Deep learning represents a more effective way to do computer vision—it uses a specific algorithm called a convolutional neural network. The neural networks are used to extract patterns from provided data samples. The algorithms are inspired by the human understanding of how brains function, in particular, the interconnections between the neurons in the cerebral cortex.
According to Kaz Sato, Staff Developer Advocate at Google Cloud Platform “A neural network is a function that learns the expected output for a given input from training datasets”.
One of the great challenges of developing CNNs is adjusting the weights of the individual neurons to extract the right features from images. The process of adjusting these weights is called “training” the neural network.
In the beginning, the CNN starts off with random weights. During training, the developers provide the neural network with a large dataset of images annotated with their corresponding classes (cat, horse, dogs, etc.). The ConvNet processes each image with its random values and then compares its output with the image’s correct label. If the network’s output does not match the label—which is likely the case at the beginning of the training process—it makes a small adjustment to the weights of its neurons so that the next time it sees the same image, its output will be a bit closer to the correct answer.
After training the CNN, the developers use a test dataset to verify its accuracy. The test dataset is a set of labeled images that are were not part of the training process. Each image is run through the ConvNet, and the output is compared to the actual label of the image. Essentially, the test dataset evaluates how good the neural network has become at classifying images it has not seen before.

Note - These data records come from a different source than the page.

-- pv_equiv track=rewrite | github.com/8Whoknow3/Prime-Path-Finder | prime_path_finder.py | prime_paths_from_adj
-- ===== SOURCE A (Python) =====
-- from typing import Dict, List, Set
--
-- def all_simple_paths_from_node(adj: Dict[str, List[str]], start: str) -> List[List[str]]:
--     paths: List[List[str]] = []
--
--     def visit(path: List[str], seen: Set[str]):
--         cur = path[-1]
--
--         for nb in adj.get(cur, []):
--             if nb == start:
--                 paths.append(path + [nb])
--                 continue
--
--             if nb in seen:
--                 continue
--
--             seen.add(nb)
--             path.append(nb)
--             visit(path, seen)
--             path.pop()
--             seen.remove(nb)
--
--         if len(path) > 1:
--             paths.append(path.copy())
--
--     visit([start], {start})
--     return paths
--
-- def all_simple_paths(adj: Dict[str, List[str]]) -> List[List[str]]:
--     collected: List[List[str]] = []
--
--     for node in adj.keys():
--         collected.extend(all_simple_paths_from_node(adj, node))
--
--     for node in adj.keys():
--         collected.append([node])
--
--     unique: List[List[str]] = []
--     seen = set()
--     for p in collected:
--         key = tuple(p)
--         if key not in seen:
--             seen.add(key)
--             unique.append(p)
--
--     unique.sort(key=lambda x: -len(x))
--     return unique
--
-- def is_subpath(small: List[str], big: List[str]) -> bool:
--     if not small or len(small) > len(big):
--         return False
--
--     if small == big:
--         return True
--
--     length = len(small)
--     for i in range(len(big) - length + 1):
--         if big[i:i + length] == small:
--             return True
--
--     return False
--
-- def prime_paths_from_adj(adj: Dict[str, List[str]]) -> List[List[str]]:
--     simple = all_simple_paths(adj)
--     if not simple:
--         return []
--
--     primes: List[List[str]] = []
--
--     for i, cur in enumerate(simple):
--         prime = True
--         for j, other in enumerate(simple):
--             if i == j:
--                 continue
--             if len(other) >= len(cur) and is_subpath(cur, other):
--                 prime = False
--                 break
--
--         if prime and len(cur) >= 2:
--             primes.append(cur)
--
--     primes.sort(key=lambda x: (len(x), x))
--     return primes
-- ===== SOURCE B (Python) =====
-- def prime_paths_from_adj(adj):
--     # Enumerate every simple path once (preorder DFS over immutable tuples),
--     # then mark all proper contiguous subpaths in one hash set: a path is
--     # prime iff its tuple is absent from that set.
--     paths = set()
--
--     def dfs(path, seen):
--         for nb in adj.get(path[-1], []):
--             if nb == path[0]:
--                 paths.add(path + (nb,))
--             elif nb not in seen:
--                 p2 = path + (nb,)
--                 paths.add(p2)
--                 dfs(p2, seen | {nb})
--
--     for node in adj:
--         dfs((node,), {node})
--     for node in adj:
--         paths.add((node,))
--
--     subs = set()
--     for p in paths:
--         n = len(p)
--         for i in range(n):
--             for j in range(i + 1, n + 1):
--                 if j - i < n:
--                     subs.add(p[i:j])
--
--     return sorted((list(p) for p in paths if len(p) >= 2 and p not in subs),
--                   key=lambda x: (len(x), x))
-- ===== Notes on version B (the rewrite author's own statement) =====
-- stated objective: faster
-- what changed: Instead of testing each of the N simple paths against every other path with a sliding-window subpath scan (O(N^2*L^2)), B inserts every proper contiguous subpath of every simple path into one hash set and keeps exactly the length>=2 paths whose tuple is absent (O(N*L^2)); the DFS enumerates each path once in preorder over immutable tuples instead of re-emitting prefixes postorder with a mutated list.
import Mathlib
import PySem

Till now you must be wondering as what are these datasets. Right?
Now let's introduce you to the CIFAR-10 dataset, It is a set of images that can be used to teach a computer how to recognize objects. CIFAR stands for Canadian Institute For Advanced Research.
It is a collection of images that are commonly used to train machine learning and computer vision algorithms.

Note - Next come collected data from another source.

-- pv_equiv track=rewrite | github.com/CaptainIRS/sharded-kvs | server.py | findDestinationServer
-- ===== SOURCE A (Python) =====
-- ring_hashing_mod = 360
--
-- server_list = {
--     360 : "localhost:5051",
--     90 : "localhost:6051",
--     180 : "localhost:7051",
--     270 : "localhost:8051"
-- }
--
-- def findDestinationServer(key):
--     server_index = None
--     server_address = None
--     try:
--         new_key = int(key) % ring_hashing_mod
--         for dict_key in server_list:
--             if dict_key > new_key:
--                 if server_index is None or dict_key < server_index:
--                     server_index = dict_key
--
--         if server_index is not None:
--             server_address = server_list[server_index]
--
--         return server_index,server_address
--     except ValueError:
--         return server_index,server_address
-- ===== SOURCE B (Python) =====
-- import bisect
--
-- ring_hashing_mod = 360
--
-- server_list = {
--     360 : "localhost:5051",
--     90 : "localhost:6051",
--     180 : "localhost:7051",
--     270 : "localhost:8051"
-- }
--
-- _sorted_keys = sorted(server_list)
--
-- def findDestinationServer(key):
--     try:
--         new_key = int(key) % ring_hashing_mod
--     except ValueError:
--         return None, None
--     i = bisect.bisect_right(_sorted_keys, new_key)
--     if i == len(_sorted_keys):
--         return None, None
--     server_index = _sorted_keys[i]
--     return server_index, server_list[server_index]
-- ===== Notes on version B (the rewrite author's own statement) =====
-- stated objective: idiomatic
-- what changed: Replaces A's linear scan keeping a running minimum-key-above-hash over the dict with a one-time sorted key list and a bisect_right successor lookup.
import Mathlib
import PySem

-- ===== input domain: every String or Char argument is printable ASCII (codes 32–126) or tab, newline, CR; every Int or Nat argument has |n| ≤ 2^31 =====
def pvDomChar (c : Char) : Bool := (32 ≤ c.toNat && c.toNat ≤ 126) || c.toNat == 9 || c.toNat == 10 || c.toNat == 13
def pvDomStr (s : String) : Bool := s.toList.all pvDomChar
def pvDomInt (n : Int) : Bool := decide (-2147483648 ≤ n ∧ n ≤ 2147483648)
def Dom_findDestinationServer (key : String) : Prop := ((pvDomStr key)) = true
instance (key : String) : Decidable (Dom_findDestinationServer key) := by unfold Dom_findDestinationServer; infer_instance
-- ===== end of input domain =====

-- B replaces A's linear scan for the minimal ring key above the hash by one
-- bisect_right on the sorted ring keys (alternative decomposition, same cost on this fixed ring).

def ringHashingMod : Int := 360

def serverList : PySem.Dict Int String :=
  PySem.Dict.ofList [(360, "localhost:5051"), (90, "localhost:6051"),
                     (180, "localhost:7051"), (270, "localhost:8051")]

-- ===== PORT A =====
def findDestinationServer (key : String) : Option Int × Option String :=
  match PySem.Int.ofStr? key with
  | none => (none, none)          -- ValueError: both variables still None
  | some k =>
    let newKey := PySem.Int.mod k ringHashingMod
    let serverIndex := serverList.keys.foldl (fun si dictKey =>
      if dictKey > newKey then
        match si with
        | none => some dictKey
        | some s => if dictKey < s then some dictKey else si
      else si) none
    let serverAddress := match serverIndex with
      | none => none
      | some i => serverList.get? i
    (serverIndex, serverAddress)

-- ===== PORT B =====
def sortedKeys : List Int := PySem.List.sorted serverList.keys (fun x => x) false

def findDestinationServer_alt (key : String) : Option Int × Option String :=
  match PySem.Int.ofStr? key with
  | none => (none, none)
  | some k =>
    let newKey := PySem.Int.mod k ringHashingMod
    let i := PySem.List.bisectRight sortedKeys newKey
    if h : i < sortedKeys.length then
      let serverIndex := sortedKeys[i]
      (some serverIndex, serverList.get? serverIndex)
    else (none, none)

-- ===== PRECONDITION & SPEC =====
def Spec_findDestinationServer (key : String) (out : Option Int × Option String) : Prop := out = findDestinationServer_alt key
instance (key : String) (out : Option Int × Option String) : Decidable (Spec_findDestinationServer key out) := by unfold Spec_findDestinationServer; infer_instance

-- ===== CLAIM (what is proved, stated in full; the proofs are below) =====
def Claim_equal_findDestinationServer : Prop := ∀ (key : String), Dom_findDestinationServer key → Spec_findDestinationServer key (findDestinationServer key)

-- ===== LEMMAS AND PROOFS =====

lemma keys_eq : serverList.keys = [360, 90, 180, 270] := by decide

lemma bis_eq (m : Int) (h0 : 0 ≤ m) (h1 : m < 360) :
    PySem.List.bisectRight [90, 180, 270, 360] m =
      if m < 90 then 0 else if m < 180 then 1 else if m < 270 then 2 else 3 := by
  obtain ⟨hle, hlo, hhi⟩ := PySem.List.bisectRight_spec [90, 180, 270, 360] m (by decide)
  set i := PySem.List.bisectRight [90, 180, 270, 360] m with hi
  simp only [List.length_cons, List.length_nil] at hle hlo hhi
  split_ifs with c1 c2 c3
  · rcases Nat.lt_or_ge i 1 with h | h
    · omega
    · have := hlo 0 (by omega) (by omega); simp at this; omega
  · rcases Nat.lt_or_ge i 1 with h | h
    · have := hhi 0 (by omega) (by omega); simp at this; omega
    · rcases Nat.lt_or_ge i 2 with h2 | h2
      · omega
      · have := hlo 1 (by omega) (by omega); simp at this; omega
  · rcases Nat.lt_or_ge i 2 with h | h
    · have := hhi 1 (by omega) (by omega); simp at this; omega
    · rcases Nat.lt_or_ge i 3 with h2 | h2
      · omega
      · have := hlo 2 (by omega) (by omega); simp at this; omega
  · rcases Nat.lt_or_ge i 3 with h | h
    · have := hhi 2 (by omega) (by omega); simp at this; omega
    · rcases Nat.lt_or_ge i 4 with h2 | h2
      · omega
      · have := hlo 3 (by omega) (by omega); simp at this; omega

lemma body_eq (m : Int) (h0 : 0 ≤ m) (h1 : m < 360) :
    (let serverIndex := serverList.keys.foldl (fun si dictKey =>
        if dictKey > m then
          match si with
          | none => some dictKey
          | some s => if dictKey < s then some dictKey else si
        else si) none
      let serverAddress := match serverIndex with
        | none => none
        | some i => serverList.get? i
      ((serverIndex, serverAddress) : Option Int × Option String)) =
    (let i := PySem.List.bisectRight sortedKeys m
      if h : i < sortedKeys.length then
        (some sortedKeys[i], serverList.get? sortedKeys[i])
      else (none, none)) := by
  have hs : sortedKeys = [90, 180, 270, 360] := by decide
  rw [keys_eq]
  simp only [hs, bis_eq m h0 h1, List.foldl_cons, List.foldl_nil]
  by_cases c1 : m < 90
  · simp [c1, show m < 180 by omega, show m < 270 by omega, show m < 360 by omega]
  · by_cases c2 : m < 180
    · simp [c1, c2, show m < 270 by omega, show m < 360 by omega]
    · by_cases c3 : m < 270
      · simp [c1, c2, c3, show m < 360 by omega]
      · simp [c1, c2, c3, show m < 360 by omega]

-- ===== VERDICT (by name: the statement is the Claim_ definition above) =====
theorem findDestinationServer_spec : Claim_equal_findDestinationServer := by
  intro key _
  unfold Spec_findDestinationServer findDestinationServer findDestinationServer_alt
  cases h : PySem.Int.ofStr? key with
  | none => simp
  | some k =>
    exact body_eq (PySem.Int.mod k ringHashingMod)
      (PySem.Int.mod_nonneg _ (by norm_num [ringHashingMod]))
      (PySem.Int.mod_lt _ (by norm_num [ringHashingMod]))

It is one of the most widely used datasets for machine learning research. The CIFAR-10 dataset contains 60,000 32x32 color images in 10 different classes. The 10 different classes represent airplanes, cars, birds, cats, deer, dogs, frogs, horses, ships, and trucks. There are 6,000 images of each class.
Since the images in CIFAR-10 are low-resolution (32x32), this dataset can allow researchers to quickly try different algorithms to see what works. Various kinds of convolutional neural networks tend to be the best at recognizing the images in CIFAR-10.
Similarly, there is another dataset i.e CIFAR-100 dataset,
This dataset is just like the CIFAR-10, except it has 100 classes containing 600 images each. There are 500 training images and 100 testing images per class. The 100 classes in the CIFAR-100 are grouped into 20 superclasses. Each image comes with a "fine" label (the class to which it belongs) and a "coarse" label (the superclass to which it belongs).
These are very small images, much smaller than a typical photograph, and the dataset is intended for computer vision research.
It is relatively straightforward to achieve 80% classification accuracy. Top performance on the problem is achieved by deep learning convolutional neural networks with a classification accuracy above 90% on the test dataset.
The above content focuses on image classification only and the architecture of deep learning used for it. But there is more to computer vision than just classification tasks. The detection, segmentation, and localization of classified objects are equally important.
Hope you got the idea of how a computer sees and recognize the image, obviously the process is very complex similar to that in humans.
Thanks to advancements in artificial intelligence and computational power, computer vision technology has taken a huge leap toward integration in our daily lives. (Forbes expected the computer vision market to reach USD 49 billion by 2022.)